On February 4th, Federal District Judge Robert L. Hinkle declared unconstitutional the portion of the Florida law that prohibited people without a license from referring to themselves as interior designers, as well as sharply narrowed provisions of the law restricting the practice of interior decorating in commercial buildings by unlicensed persons. “This ruling is an important first step to getting Florida’s unconstitutional interior design laws struck down entirely,” said Clark Neily, senior attorney at the Institute for Justice, a public interest law firm that litigates nationwide on behalf of entrepreneurs facing anti-competitive state licensing laws like Florida’s interior design practice act.

IDPC is a nonprofit organization whose sole mission is to protect the rights and livelihoods of interior designers and related occupations, by educating, organizing, and mobilizing grassroots opposition.  Its brief argues that the court’s decision failed to understand that interior design is really a fundamentally expressive activity, compounded that error by ignoring the severe burdens that Florida’s statute imposes, and disregarded conclusive evidence that interior design licensing serves no countervailing public interest.

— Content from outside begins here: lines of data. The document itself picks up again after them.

-- pv_equiv track=rewrite | github.com/kammitama5/Distracting_KATAS | uniquesum.py | unique_sum
-- ===== SOURCE A (Python) =====
-- def unique_sum(n):
--     if len(n) == 0:
--         return None
--     else:
--
--         bum = list(set(n))
--         counter = 0
--         for i in bum:
--           counter = counter + i
--
--         return counter
-- ===== SOURCE B (Python) =====
-- def unique_sum(n):
--     if len(n) == 0:
--         return None
--     s = sorted(n)
--     total = 0
--     prev = None
--     for x in s:
--         if prev is None or x != prev:
--             total = total + x
--         prev = x
--     return total
-- ===== Notes on version B (the rewrite author's own statement) =====
-- stated objective: alternative
-- what changed: Deduplicates by sorting a copy and skipping adjacent equal elements in one pass, instead of building a set and summing it.
import Mathlib
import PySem

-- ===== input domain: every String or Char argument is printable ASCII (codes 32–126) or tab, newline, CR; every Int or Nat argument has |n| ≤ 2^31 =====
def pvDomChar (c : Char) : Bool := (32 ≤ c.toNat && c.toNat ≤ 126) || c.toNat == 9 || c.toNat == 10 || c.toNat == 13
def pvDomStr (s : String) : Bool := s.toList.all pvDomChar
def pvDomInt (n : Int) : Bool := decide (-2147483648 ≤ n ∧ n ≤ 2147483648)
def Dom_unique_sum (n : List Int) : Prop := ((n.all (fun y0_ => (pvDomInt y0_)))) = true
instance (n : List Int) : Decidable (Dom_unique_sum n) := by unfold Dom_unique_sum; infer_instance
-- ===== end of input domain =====

-- B deduplicates by sorting a copy and skipping adjacent equal elements in one pass,
-- instead of summing a set; same result, a genuinely different traversal.

-- ===== PORT A =====
def unique_sum (n : List Int) : Option Int :=
  if n.length = 0 then none
  else
    let bum := PySem.Set.ofList n
    some (bum.foldl (fun counter i => counter + i) 0)

-- ===== PORT B =====
def unique_sum_alt (n : List Int) : Option Int :=
  if n.length = 0 then none
  else
    let s := PySem.List.sorted n (fun x => x) false
    let r := s.foldl
      (fun (tp : Int × Option Int) x =>
        (if tp.2 = none ∨ tp.2 ≠ some x then tp.1 + x else tp.1, some x))
      (0, none)
    some r.1

-- ===== PRECONDITION & SPEC =====
def Spec_unique_sum (n : List Int) (out : Option Int) : Prop := out = unique_sum_alt n
instance (n : List Int) (out : Option Int) : Decidable (Spec_unique_sum n out) := by unfold Spec_unique_sum; infer_instance

-- ===== CLAIM (what is proved, stated in full; the proofs are below) =====
def Claim_equal_unique_sum : Prop := ∀ (n : List Int), Dom_unique_sum n → Spec_unique_sum n (unique_sum n)

-- ===== LEMMAS AND PROOFS =====

/-- Sum contributed by B's loop: add `x` unless it equals the previous element. -/
def skipSum : Option Int → List Int → Int
  | _, [] => 0
  | prev, x :: xs => (if prev = none ∨ prev ≠ some x then x else 0) + skipSum (some x) xs

theorem foldl_eq_skipSum (s : List Int) : ∀ (t : Int) (prev : Option Int),
    (s.foldl
      (fun (tp : Int × Option Int) x =>
        (if tp.2 = none ∨ tp.2 ≠ some x then tp.1 + x else tp.1, some x))
      (t, prev)).1 = t + skipSum prev s := by
  induction s with
  | nil => intro t prev; simp [skipSum]
  | cons x xs ih =>
    intro t prev
    simp only [List.foldl_cons, skipSum, ih]
    split_ifs <;> ring

theorem skipSum_some (s : List Int) (hs : s.Pairwise (· ≤ ·)) :
    ∀ (p : Int), (∀ y ∈ s, p ≤ y) → skipSum (some p) s = ∑ x ∈ s.toFinset.erase p, x := by
  induction s with
  | nil => intro p _; simp [skipSum]
  | cons x xs ih =>
    intro p hp
    have hx : ∀ y ∈ xs, x ≤ y := List.pairwise_cons.mp hs |>.1
    have ih' := ih (List.pairwise_cons.mp hs).2 x hx
    by_cases hpx : p = x
    · subst hpx
      simp only [skipSum, List.toFinset_cons]
      rw [Finset.erase_insert_eq_erase, ih']
      simp
    · -- p < x, and p ∉ xs (else x ≤ p ≤ x forces p = x)
      have hpnotmem : p ∉ (x :: xs) := by
        intro hmem
        rcases List.mem_cons.mp hmem with h | h
        · exact hpx h
        · exact hpx (le_antisymm (hp _ (List.mem_cons_self)) (hx _ h))
      have : skipSum (some p) (x :: xs) = x + ∑ y ∈ xs.toFinset.erase x, y := by
        simp only [skipSum, ih']
        have : ¬ (some p : Option Int) = some x := by simpa using hpx
        simp [this]
      rw [this]
      have herase : ((x :: xs).toFinset).erase p = (x :: xs).toFinset := by
        apply Finset.erase_eq_of_notMem
        simpa using hpnotmem
      rw [herase]
      have hins : (x :: xs).toFinset = insert x (xs.toFinset.erase x) := by
        ext y
        by_cases hyx : y = x <;> simp [hyx]
      rw [hins, Finset.sum_insert (Finset.notMem_erase x _)]

theorem skipSum_none (s : List Int) (hs : s.Pairwise (· ≤ ·)) :
    skipSum none s = ∑ x ∈ s.toFinset, x := by
  cases s with
  | nil => simp [skipSum]
  | cons x xs =>
    have hx : ∀ y ∈ xs, x ≤ y := (List.pairwise_cons.mp hs).1
    have h := skipSum_some xs (List.pairwise_cons.mp hs).2 x hx
    simp only [skipSum, h]
    have hins : (x :: xs).toFinset = insert x (xs.toFinset.erase x) := by
      ext y
      by_cases hyx : y = x <;> simp [hyx]
    rw [hins, Finset.sum_insert (Finset.notMem_erase x _)]
    simp

theorem ofList_sum_eq (n : List Int) :
    (PySem.Set.ofList n).foldl (fun counter i => counter + i) 0 = ∑ x ∈ n.toFinset, x := by
  have h1 : (PySem.Set.ofList n).foldl (fun counter i => counter + i) 0
      = (PySem.Set.ofList n).sum := List.sum_eq_foldl.symm
  have h2 : (PySem.Set.ofList n).toFinset = n.toFinset := by
    ext y; simp [PySem.Set.mem_ofList]
  have h3 := List.sum_toFinset (id : Int → Int) (PySem.Set.nodup_ofList (xs := n))
  rw [h1]
  have : ((PySem.Set.ofList n).map id).sum = (PySem.Set.ofList n).sum := by simp
  rw [← this, ← h3, h2]
  rfl

-- ===== VERDICT (by name: the statement is the Claim_ definition above) =====
theorem unique_sum_spec : Claim_equal_unique_sum := by
  intro n _
  unfold Spec_unique_sum unique_sum unique_sum_alt
  by_cases hn : n.length = 0
  · simp [hn]
  · simp only [hn, if_false]
    rw [foldl_eq_skipSum, skipSum_none _ (PySem.List.sorted_pairwise (key := fun x => x) (xs := n)),
        ofList_sum_eq]
    have : (PySem.List.sorted n (fun x => x) false).toFinset = n.toFinset := by
      ext y; simp [PySem.List.mem_sorted]
    rw [this]
    simp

“Interior design is a dynamic profession that celebrates innovation, creativity and diversity, and consumers directly benefit from the multiple pathways into the field,” said Patti Morrow, founder and director of IDPC.  “Florida’s one-size-fits-all occupational licensing scheme could not be more contrary to those values, and that’s why ten major organizations have signed on to support our brief.”  IDPC is spearheading the movement to resist the efforts of a small, elitist faction of interior designers that is attempting to cartelize the industry through arbitrary and unreasonable occupational licensing laws.  In doing so, IDPC has helped beat back over 100 different attempts to impose or expand restrictions on interior designers around the country in the past four years.

The court of appeals is expected to hear oral arguments in the Florida interior design appeal (Locke v. Shore, No. 10-11052-EE), in 2010 or early 2011.

“The district court’s ruling that Florida’s statute is ‘not subject to First Amendment scrutiny’ because ‘there is a ‘personal nexus’ between the interior designer and the client’ represents a dramatic and unwarranted expansion of the professional speech doctrine,” wrote attorney Robert Kry of Molo Lamken, L.L.P., Washington, DC, author of IDPC’s Amicus Brief.  Kry is among the country’s foremost authorities on the so-called “professional speech” doctrine, which effectively eliminates First Amendment protection for certain kinds of vocation-related speech.  As Kry explains in the IDPC brief, “Where the First Amendment is at stake, proponents of licensure must do more than concoct overwrought hypotheticals about exploding fabric finishes and furniture-placement deathtraps for the disabled. Yet for all their years of trying, that is all those proponents have been able to muster.”

“Arguing that the State’s power to license doctors or lawyers implies a power to license interior designers is like arguing that the State’s power to license motor vehicle operators implies a power to license the press,” continued Kry.  “It makes no sense.”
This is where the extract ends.